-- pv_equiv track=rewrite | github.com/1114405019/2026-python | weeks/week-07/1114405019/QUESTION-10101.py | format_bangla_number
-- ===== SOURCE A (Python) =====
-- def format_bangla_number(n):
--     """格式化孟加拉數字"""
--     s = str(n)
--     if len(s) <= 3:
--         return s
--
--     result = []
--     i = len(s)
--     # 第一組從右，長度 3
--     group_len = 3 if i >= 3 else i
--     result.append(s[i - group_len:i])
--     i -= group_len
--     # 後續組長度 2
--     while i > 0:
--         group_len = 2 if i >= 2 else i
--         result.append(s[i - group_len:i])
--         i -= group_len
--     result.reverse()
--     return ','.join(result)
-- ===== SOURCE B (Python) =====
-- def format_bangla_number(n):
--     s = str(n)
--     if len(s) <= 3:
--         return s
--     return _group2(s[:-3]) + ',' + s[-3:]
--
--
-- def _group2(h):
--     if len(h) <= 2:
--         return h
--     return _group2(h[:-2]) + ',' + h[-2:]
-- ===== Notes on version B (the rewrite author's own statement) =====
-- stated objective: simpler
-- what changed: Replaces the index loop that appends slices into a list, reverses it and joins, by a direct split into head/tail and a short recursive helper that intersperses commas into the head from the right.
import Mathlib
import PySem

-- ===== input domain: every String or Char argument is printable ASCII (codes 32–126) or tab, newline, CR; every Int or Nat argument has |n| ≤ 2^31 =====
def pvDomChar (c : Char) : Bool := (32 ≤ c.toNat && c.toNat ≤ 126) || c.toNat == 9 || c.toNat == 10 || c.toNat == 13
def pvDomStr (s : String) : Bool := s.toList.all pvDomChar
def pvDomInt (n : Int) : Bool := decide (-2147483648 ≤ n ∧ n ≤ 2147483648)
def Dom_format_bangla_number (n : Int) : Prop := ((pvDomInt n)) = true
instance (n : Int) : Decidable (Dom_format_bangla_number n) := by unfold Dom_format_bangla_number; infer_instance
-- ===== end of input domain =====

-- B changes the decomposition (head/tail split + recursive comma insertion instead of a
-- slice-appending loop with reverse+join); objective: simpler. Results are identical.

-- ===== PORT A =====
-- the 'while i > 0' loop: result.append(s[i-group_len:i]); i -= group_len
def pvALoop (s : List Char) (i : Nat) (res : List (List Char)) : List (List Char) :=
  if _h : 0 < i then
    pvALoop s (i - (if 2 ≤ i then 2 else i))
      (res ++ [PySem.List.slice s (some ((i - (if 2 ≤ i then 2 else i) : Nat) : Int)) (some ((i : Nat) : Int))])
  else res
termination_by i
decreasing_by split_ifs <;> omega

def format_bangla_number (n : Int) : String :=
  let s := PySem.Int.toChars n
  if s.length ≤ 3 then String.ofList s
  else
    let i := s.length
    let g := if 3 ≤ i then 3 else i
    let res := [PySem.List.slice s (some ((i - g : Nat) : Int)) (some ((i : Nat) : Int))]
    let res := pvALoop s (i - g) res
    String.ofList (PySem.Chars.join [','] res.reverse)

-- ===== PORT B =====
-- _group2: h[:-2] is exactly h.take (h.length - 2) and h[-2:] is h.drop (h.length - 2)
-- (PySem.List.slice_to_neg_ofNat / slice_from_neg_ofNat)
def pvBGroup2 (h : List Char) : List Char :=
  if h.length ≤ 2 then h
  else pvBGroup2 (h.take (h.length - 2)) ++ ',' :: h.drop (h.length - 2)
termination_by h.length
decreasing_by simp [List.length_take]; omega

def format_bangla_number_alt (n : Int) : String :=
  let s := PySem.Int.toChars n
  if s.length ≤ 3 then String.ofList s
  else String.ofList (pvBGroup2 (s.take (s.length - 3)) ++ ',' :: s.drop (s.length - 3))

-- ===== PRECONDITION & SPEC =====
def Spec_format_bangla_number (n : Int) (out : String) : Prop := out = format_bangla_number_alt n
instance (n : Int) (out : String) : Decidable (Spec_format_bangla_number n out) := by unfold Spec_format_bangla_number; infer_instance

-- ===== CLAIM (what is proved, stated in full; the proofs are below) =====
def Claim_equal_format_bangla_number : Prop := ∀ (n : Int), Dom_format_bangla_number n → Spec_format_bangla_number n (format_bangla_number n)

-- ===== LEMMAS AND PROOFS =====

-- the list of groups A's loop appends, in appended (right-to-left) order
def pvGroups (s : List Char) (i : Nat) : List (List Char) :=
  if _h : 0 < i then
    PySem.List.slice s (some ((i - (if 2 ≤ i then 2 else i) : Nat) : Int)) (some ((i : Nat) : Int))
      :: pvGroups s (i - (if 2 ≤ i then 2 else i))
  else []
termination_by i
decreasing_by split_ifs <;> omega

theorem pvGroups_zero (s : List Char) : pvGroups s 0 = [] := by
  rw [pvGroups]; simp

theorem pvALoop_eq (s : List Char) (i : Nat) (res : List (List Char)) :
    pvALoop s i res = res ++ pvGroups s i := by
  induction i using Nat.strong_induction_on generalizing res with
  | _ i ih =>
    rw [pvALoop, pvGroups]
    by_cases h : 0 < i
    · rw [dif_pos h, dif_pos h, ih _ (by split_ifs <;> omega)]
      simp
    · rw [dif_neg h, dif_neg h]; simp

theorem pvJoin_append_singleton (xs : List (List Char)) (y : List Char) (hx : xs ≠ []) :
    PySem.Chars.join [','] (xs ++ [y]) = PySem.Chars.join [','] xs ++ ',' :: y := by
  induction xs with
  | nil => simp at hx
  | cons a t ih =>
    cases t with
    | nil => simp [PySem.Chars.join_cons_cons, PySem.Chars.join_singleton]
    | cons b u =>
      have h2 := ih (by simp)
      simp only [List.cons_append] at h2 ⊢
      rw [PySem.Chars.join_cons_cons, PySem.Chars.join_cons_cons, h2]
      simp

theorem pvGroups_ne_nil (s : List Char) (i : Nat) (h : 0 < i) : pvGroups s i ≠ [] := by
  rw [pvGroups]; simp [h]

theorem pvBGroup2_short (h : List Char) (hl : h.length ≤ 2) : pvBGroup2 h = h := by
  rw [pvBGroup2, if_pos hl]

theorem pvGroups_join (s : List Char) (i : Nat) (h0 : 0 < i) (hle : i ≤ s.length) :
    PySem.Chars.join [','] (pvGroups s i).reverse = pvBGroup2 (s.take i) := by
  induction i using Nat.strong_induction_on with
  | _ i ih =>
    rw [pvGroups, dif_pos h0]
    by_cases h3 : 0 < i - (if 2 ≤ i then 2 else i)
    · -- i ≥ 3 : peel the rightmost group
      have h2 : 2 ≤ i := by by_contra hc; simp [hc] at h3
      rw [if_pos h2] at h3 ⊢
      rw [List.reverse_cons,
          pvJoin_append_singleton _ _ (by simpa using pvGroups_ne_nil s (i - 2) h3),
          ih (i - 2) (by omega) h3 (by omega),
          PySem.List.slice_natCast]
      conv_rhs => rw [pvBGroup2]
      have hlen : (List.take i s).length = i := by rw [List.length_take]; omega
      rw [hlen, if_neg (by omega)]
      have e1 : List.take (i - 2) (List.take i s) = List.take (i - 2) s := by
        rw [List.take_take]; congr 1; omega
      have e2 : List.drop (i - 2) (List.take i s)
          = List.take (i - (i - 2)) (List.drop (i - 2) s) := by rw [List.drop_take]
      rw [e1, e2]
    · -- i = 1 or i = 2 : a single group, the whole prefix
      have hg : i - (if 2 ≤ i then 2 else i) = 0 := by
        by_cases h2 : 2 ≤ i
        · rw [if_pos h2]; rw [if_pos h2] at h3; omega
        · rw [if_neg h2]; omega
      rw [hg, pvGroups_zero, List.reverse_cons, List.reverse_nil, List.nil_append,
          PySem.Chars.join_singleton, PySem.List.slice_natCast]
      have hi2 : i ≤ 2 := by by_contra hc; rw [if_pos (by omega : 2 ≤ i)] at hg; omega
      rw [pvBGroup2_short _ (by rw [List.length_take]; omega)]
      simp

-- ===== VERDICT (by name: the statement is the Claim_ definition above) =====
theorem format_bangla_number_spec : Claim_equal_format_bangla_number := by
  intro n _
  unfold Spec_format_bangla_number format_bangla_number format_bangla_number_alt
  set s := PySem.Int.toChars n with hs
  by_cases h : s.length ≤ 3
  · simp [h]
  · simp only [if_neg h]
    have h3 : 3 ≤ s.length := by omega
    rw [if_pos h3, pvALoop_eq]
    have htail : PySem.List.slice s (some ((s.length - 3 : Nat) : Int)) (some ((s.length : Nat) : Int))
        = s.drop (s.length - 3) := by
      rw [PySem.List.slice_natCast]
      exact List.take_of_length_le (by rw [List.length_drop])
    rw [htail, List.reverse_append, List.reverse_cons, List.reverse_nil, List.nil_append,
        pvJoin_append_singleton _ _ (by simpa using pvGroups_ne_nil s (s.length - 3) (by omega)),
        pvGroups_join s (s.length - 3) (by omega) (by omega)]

+ + + +

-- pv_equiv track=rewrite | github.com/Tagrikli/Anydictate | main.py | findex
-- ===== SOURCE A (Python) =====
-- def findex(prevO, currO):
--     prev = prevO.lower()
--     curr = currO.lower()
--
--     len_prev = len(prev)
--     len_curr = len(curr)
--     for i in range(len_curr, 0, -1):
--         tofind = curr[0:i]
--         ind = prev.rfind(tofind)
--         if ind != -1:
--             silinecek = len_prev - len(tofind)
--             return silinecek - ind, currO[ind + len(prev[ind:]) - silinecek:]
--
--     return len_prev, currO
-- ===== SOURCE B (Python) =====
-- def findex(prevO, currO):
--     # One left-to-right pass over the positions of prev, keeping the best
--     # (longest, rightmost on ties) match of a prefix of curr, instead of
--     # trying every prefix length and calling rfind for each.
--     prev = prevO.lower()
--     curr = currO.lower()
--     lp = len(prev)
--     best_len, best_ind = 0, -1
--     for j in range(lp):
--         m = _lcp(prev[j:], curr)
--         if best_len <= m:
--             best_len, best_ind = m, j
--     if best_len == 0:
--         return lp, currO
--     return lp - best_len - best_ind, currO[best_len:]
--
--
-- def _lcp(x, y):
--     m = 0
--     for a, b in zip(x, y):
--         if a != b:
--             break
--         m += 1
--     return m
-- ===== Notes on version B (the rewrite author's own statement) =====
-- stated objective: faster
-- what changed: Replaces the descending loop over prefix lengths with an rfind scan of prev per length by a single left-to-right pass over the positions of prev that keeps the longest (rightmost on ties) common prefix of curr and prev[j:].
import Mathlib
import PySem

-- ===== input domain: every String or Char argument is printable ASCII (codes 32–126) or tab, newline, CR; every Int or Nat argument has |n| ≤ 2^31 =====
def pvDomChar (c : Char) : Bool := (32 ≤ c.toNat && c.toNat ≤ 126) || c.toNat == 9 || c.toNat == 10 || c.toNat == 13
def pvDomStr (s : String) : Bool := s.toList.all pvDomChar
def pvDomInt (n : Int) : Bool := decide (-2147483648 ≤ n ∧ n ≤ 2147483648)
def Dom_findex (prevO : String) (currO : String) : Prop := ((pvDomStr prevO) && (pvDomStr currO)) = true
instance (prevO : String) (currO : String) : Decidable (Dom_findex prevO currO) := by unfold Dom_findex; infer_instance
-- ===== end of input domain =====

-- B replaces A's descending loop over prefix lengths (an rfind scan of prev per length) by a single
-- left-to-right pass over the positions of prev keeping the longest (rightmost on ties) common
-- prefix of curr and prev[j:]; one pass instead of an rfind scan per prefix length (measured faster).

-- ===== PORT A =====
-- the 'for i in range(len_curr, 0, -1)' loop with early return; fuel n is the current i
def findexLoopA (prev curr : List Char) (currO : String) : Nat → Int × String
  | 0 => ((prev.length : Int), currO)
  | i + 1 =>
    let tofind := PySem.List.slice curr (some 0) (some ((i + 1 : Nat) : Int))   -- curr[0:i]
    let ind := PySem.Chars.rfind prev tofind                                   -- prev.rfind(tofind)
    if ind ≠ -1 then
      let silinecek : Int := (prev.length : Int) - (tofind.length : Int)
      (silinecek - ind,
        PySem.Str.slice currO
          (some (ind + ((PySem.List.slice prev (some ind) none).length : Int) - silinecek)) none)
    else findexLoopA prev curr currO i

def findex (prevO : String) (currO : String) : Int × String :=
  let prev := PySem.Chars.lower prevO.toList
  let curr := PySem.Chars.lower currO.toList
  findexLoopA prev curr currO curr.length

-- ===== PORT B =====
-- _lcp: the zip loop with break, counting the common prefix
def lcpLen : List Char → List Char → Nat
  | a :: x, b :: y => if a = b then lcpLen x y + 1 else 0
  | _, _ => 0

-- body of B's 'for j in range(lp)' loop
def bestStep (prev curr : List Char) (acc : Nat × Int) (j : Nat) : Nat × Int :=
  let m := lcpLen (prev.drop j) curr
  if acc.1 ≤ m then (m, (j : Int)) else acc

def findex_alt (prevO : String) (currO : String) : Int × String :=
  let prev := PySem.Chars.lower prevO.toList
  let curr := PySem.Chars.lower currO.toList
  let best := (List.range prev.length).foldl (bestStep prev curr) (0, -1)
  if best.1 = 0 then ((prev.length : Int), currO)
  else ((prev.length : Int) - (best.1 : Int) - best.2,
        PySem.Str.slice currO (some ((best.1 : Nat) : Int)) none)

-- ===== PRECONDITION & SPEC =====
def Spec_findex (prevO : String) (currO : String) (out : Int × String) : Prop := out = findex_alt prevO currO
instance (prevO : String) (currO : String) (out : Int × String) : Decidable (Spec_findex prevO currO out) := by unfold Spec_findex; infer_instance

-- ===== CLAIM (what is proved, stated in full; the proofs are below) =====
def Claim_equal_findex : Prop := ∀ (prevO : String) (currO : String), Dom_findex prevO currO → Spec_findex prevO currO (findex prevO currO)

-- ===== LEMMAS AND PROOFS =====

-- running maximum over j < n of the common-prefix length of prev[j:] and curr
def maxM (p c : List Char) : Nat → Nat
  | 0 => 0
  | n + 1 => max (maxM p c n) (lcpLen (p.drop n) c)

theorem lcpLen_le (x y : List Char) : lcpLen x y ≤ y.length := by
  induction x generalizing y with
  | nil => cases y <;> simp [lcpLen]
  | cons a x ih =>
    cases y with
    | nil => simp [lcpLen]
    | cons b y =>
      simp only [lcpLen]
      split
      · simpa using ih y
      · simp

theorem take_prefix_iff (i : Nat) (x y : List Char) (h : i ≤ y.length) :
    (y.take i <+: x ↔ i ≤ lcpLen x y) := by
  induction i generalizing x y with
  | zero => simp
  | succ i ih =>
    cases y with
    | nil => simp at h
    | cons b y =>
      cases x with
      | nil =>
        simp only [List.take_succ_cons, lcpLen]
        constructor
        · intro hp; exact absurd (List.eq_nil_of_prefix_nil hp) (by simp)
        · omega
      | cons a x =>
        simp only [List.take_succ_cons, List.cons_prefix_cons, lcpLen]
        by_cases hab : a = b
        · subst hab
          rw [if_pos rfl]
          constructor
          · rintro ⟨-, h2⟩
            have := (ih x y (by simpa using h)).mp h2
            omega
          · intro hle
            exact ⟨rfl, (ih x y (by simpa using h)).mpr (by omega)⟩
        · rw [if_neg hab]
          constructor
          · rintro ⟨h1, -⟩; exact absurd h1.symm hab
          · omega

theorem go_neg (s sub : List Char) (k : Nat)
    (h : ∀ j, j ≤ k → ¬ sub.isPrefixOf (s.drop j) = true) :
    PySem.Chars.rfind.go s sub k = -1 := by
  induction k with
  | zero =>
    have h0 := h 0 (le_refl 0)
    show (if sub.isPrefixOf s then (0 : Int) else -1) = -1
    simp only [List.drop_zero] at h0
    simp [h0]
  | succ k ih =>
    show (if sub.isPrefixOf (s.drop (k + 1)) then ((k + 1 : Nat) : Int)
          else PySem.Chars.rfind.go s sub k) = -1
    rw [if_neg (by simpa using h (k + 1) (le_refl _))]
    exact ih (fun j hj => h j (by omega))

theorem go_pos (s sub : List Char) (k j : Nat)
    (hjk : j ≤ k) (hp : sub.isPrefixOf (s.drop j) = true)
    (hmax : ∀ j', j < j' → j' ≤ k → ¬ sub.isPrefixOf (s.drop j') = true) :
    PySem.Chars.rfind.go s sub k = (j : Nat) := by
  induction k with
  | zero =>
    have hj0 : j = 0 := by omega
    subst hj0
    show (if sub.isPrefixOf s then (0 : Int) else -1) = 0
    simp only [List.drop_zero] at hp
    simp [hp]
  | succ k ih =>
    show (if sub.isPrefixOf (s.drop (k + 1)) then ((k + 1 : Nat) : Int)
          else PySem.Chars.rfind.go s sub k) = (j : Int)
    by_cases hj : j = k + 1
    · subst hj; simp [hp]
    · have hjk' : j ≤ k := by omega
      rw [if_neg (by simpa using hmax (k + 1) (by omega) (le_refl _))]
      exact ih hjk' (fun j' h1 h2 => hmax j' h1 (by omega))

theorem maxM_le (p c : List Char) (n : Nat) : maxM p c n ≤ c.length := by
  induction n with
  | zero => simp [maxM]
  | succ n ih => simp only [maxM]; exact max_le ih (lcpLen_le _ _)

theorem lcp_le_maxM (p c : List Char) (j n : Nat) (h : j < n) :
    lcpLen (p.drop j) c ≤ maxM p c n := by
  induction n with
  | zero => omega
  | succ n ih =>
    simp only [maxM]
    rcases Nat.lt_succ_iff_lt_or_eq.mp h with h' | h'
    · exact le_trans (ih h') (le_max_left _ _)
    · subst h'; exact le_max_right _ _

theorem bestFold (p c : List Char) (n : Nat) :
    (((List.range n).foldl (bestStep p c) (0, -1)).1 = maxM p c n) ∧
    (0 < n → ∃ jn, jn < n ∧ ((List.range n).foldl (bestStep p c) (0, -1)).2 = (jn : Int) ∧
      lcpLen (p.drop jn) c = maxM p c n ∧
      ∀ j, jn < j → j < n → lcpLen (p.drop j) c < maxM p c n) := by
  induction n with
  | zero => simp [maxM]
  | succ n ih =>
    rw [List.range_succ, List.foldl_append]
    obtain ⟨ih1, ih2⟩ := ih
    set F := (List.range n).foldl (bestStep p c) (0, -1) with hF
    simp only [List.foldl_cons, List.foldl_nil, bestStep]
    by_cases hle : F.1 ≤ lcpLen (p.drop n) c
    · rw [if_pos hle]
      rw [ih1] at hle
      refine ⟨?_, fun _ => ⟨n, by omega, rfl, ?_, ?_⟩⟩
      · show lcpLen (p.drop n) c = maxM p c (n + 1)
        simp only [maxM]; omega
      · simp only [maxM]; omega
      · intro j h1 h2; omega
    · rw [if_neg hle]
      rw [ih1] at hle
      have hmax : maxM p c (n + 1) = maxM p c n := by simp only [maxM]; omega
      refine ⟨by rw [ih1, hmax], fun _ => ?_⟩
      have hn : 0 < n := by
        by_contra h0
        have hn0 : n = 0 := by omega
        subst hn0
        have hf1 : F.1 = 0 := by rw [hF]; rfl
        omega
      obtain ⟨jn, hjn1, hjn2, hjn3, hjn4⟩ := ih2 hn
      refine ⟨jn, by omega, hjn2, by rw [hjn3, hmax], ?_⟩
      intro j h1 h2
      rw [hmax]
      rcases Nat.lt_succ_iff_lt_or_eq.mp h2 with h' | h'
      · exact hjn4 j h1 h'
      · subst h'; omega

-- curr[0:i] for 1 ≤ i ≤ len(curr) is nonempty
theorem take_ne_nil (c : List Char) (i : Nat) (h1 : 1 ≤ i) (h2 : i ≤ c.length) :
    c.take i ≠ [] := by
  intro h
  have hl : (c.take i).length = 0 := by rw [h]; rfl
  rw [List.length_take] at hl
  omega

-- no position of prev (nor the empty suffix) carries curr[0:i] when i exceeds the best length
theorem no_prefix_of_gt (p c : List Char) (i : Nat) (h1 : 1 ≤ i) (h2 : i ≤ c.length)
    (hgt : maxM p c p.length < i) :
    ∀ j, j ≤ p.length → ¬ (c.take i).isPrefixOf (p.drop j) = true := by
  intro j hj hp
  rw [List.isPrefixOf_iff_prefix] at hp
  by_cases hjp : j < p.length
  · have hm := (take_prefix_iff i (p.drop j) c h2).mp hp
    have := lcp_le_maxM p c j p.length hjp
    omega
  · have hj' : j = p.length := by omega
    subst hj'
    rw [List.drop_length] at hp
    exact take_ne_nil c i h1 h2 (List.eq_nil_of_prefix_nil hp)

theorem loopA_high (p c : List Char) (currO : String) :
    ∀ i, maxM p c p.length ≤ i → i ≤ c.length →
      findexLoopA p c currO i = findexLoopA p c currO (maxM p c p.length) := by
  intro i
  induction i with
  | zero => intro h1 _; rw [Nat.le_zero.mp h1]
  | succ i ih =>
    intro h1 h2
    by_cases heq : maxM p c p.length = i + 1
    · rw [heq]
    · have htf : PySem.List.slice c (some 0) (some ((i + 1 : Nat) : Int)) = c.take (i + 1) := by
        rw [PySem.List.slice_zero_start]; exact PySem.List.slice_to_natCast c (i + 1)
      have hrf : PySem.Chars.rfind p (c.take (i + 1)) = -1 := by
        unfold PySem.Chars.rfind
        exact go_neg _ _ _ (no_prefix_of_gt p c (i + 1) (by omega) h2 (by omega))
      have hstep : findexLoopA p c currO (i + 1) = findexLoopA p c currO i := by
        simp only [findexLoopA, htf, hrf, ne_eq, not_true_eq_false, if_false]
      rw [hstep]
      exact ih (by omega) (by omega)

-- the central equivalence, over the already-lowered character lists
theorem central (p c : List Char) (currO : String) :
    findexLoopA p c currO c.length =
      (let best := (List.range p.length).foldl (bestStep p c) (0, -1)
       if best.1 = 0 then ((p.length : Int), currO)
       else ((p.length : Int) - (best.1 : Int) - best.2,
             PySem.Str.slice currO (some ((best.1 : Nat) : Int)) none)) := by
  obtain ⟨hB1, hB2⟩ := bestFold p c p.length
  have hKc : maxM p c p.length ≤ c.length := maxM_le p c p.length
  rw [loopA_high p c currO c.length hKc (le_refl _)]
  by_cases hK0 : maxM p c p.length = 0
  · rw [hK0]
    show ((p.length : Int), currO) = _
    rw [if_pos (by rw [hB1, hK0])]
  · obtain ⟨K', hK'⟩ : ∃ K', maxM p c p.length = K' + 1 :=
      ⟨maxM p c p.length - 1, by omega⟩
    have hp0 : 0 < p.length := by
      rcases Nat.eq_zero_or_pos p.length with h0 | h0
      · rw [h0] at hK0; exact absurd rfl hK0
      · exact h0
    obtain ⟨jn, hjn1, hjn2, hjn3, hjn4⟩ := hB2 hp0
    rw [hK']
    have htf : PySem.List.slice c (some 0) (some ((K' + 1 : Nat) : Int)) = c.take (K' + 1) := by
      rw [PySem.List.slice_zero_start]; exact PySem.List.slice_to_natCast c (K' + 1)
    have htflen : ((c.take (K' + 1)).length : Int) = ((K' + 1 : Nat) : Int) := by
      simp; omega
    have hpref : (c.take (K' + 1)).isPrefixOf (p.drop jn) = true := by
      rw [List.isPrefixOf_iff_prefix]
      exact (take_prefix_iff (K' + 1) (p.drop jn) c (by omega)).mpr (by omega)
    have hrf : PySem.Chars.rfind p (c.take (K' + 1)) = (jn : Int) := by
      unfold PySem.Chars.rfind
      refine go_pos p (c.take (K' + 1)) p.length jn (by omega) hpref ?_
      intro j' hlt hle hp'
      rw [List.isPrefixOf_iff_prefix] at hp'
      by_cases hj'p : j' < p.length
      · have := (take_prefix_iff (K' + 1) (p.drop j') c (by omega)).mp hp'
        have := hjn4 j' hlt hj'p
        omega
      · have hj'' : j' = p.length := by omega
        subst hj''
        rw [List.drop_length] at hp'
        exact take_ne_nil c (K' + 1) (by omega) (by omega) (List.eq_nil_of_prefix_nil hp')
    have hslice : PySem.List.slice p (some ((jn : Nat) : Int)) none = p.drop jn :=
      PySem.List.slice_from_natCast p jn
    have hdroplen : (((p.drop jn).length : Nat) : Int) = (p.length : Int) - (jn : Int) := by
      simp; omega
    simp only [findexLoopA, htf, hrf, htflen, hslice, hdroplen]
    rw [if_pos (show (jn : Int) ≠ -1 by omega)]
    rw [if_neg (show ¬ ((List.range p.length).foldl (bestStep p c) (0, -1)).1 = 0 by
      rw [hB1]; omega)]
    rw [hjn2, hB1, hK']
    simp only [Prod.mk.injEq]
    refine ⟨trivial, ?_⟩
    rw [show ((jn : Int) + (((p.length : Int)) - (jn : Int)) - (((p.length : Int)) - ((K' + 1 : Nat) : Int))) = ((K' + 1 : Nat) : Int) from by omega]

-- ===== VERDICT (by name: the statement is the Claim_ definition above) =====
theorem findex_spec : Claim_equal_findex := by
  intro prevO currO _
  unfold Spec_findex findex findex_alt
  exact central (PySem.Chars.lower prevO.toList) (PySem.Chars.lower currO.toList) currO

+ + + +

■ Exercise instructions
From the listing above, output exactly the run of lines that starts with the line containing "def Spec_findex (prevO" and ends with the line containing "theorem take_prefix_iff (i".

■ Answer
def Spec_findex (prevO : String) (currO : String) (out : Int × String) : Prop := out = findex_alt prevO currO
instance (prevO : String) (currO : String) (out : Int × String) : Decidable (Spec_findex prevO currO out) := by unfold Spec_findex; infer_instance

-- ===== CLAIM (what is proved, stated in full; the proofs are below) =====
def Claim_equal_findex : Prop := ∀ (prevO : String) (currO : String), Dom_findex prevO currO → Spec_findex prevO currO (findex prevO currO)

-- ===== LEMMAS AND PROOFS =====

-- running maximum over j < n of the common-prefix length of prev[j:] and curr
def maxM (p c : List Char) : Nat → Nat
  | 0 => 0
  | n + 1 => max (maxM p c n) (lcpLen (p.drop n) c)

theorem lcpLen_le (x y : List Char) : lcpLen x y ≤ y.length := by
  induction x generalizing y with
  | nil => cases y <;> simp [lcpLen]
  | cons a x ih =>
    cases y with
    | nil => simp [lcpLen]
    | cons b y =>
      simp only [lcpLen]
      split
      · simpa using ih y
      · simp

theorem take_prefix_iff (i : Nat) (x y : List Char) (h : i ≤ y.length) :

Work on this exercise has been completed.